==== Extracted data ====
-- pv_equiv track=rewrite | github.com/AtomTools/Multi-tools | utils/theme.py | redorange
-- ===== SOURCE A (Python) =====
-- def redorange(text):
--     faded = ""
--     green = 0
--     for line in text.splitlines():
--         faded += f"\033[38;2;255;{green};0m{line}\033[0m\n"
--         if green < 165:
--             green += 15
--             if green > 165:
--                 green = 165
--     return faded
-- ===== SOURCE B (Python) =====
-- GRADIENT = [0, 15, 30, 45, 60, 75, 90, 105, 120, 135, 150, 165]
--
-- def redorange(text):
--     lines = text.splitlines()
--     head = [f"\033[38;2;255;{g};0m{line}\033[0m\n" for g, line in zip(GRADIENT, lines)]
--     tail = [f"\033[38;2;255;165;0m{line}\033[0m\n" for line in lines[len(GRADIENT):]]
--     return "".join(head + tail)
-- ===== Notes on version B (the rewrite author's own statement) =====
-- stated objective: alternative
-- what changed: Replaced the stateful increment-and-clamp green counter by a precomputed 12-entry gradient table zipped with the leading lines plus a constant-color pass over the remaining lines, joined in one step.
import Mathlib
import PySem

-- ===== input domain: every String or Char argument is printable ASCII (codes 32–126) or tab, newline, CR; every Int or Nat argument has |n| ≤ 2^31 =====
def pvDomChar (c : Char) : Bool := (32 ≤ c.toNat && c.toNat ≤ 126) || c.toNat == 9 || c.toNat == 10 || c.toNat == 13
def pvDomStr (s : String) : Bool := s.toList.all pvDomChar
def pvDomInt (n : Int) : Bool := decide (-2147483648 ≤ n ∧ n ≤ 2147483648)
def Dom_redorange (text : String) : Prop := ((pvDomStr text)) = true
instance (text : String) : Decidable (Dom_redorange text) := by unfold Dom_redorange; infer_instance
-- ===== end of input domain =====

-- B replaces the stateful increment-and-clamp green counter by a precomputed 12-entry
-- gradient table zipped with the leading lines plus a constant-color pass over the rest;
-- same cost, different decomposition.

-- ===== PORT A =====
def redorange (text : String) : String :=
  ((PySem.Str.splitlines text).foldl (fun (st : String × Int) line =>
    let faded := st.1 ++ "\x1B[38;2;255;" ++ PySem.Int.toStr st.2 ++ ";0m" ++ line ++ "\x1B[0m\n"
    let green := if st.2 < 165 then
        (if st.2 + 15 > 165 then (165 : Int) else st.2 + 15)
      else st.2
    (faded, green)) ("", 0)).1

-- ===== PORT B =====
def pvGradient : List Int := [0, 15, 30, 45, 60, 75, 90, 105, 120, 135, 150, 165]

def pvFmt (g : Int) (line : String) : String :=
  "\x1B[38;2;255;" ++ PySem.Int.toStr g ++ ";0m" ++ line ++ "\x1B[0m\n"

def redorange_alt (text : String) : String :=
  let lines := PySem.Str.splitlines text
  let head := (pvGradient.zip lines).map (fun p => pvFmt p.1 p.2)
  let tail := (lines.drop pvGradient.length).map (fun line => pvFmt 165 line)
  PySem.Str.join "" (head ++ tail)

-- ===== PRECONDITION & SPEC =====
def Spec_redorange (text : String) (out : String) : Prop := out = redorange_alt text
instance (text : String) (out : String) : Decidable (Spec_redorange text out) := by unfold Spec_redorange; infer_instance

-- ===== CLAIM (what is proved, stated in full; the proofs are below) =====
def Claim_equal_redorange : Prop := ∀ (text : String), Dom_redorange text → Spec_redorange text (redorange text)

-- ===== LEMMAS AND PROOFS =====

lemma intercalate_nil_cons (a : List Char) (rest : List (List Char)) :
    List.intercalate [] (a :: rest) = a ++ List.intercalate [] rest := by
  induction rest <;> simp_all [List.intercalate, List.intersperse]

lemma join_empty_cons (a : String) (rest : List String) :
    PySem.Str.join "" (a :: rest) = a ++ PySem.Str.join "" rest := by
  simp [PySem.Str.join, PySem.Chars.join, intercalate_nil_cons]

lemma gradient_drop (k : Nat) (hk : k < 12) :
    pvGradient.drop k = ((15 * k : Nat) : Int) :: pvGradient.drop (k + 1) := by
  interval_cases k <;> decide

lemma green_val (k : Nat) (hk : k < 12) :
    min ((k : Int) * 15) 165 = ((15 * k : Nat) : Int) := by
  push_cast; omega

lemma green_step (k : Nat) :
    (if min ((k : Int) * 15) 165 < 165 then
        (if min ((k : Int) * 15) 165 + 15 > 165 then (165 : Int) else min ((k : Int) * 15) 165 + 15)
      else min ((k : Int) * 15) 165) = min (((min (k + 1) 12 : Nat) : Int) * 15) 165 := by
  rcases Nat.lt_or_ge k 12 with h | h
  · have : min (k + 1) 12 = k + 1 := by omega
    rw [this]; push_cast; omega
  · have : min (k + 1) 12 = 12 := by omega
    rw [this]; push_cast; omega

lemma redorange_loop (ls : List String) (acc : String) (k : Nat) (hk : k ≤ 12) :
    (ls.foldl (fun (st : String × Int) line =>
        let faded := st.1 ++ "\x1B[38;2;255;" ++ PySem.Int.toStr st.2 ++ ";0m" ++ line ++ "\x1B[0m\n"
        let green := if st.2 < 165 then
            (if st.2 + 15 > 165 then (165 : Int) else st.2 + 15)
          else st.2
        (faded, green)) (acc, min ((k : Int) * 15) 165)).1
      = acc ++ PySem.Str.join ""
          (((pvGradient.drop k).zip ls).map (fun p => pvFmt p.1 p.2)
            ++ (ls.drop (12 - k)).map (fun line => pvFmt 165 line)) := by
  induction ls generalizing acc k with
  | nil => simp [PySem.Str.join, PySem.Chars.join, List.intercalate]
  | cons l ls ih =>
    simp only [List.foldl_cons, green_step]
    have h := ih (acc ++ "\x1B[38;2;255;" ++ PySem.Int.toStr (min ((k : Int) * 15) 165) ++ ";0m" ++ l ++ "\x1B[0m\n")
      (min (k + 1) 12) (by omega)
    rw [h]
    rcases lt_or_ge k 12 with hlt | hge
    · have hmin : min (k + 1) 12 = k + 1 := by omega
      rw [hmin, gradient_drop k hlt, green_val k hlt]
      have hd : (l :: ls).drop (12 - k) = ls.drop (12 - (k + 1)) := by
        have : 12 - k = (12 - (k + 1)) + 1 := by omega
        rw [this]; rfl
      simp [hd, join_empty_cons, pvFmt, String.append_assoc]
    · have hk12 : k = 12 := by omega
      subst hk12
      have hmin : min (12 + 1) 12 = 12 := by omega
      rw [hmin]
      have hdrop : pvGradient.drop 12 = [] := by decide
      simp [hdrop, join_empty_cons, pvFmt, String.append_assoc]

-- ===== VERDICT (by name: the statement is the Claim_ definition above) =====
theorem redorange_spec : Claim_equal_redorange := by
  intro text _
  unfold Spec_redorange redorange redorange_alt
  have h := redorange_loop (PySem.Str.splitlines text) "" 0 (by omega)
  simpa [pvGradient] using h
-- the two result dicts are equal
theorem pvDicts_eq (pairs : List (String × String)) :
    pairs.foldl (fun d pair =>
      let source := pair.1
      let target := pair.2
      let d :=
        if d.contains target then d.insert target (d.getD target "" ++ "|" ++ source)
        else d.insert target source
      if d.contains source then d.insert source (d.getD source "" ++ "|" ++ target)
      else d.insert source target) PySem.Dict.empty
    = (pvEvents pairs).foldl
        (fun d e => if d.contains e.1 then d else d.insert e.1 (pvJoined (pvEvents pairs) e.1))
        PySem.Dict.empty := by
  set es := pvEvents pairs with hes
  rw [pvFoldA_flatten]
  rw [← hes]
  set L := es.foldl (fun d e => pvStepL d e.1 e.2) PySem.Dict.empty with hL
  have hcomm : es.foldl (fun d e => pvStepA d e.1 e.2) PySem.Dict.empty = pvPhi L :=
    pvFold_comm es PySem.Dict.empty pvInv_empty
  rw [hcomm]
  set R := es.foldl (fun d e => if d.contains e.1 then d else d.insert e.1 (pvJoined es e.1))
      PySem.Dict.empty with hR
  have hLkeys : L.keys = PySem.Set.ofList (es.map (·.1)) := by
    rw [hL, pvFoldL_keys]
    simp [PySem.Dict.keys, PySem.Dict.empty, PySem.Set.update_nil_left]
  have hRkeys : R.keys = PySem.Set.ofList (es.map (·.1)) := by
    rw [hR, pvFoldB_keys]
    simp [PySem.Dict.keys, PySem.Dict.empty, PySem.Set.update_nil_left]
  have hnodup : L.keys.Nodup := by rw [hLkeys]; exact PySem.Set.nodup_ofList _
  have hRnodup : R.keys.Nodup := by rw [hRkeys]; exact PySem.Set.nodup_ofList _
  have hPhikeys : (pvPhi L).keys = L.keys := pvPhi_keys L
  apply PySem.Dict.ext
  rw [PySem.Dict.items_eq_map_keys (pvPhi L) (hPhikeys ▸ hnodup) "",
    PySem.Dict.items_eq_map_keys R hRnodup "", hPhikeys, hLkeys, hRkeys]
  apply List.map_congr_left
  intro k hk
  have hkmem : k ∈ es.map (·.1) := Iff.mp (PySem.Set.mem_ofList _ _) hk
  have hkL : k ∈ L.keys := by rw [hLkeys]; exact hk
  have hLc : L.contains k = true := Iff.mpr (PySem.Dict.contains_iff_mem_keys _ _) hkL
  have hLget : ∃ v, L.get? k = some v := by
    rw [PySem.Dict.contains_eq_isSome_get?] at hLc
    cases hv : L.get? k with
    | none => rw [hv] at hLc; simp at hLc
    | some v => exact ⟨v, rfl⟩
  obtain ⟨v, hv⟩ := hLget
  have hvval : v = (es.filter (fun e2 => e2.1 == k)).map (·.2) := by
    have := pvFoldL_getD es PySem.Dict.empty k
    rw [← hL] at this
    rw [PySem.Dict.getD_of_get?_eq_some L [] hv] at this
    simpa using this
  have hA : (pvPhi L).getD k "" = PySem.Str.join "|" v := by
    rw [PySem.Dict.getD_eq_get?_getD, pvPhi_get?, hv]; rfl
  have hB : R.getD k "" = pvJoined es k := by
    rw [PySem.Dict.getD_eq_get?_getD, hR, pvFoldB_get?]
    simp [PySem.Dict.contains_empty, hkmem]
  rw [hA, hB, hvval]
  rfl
====
* [Problem to solve] For the word "increment", work out how many lines of the entries contain it, and state the number alone.

* [Reply to the exercise] 2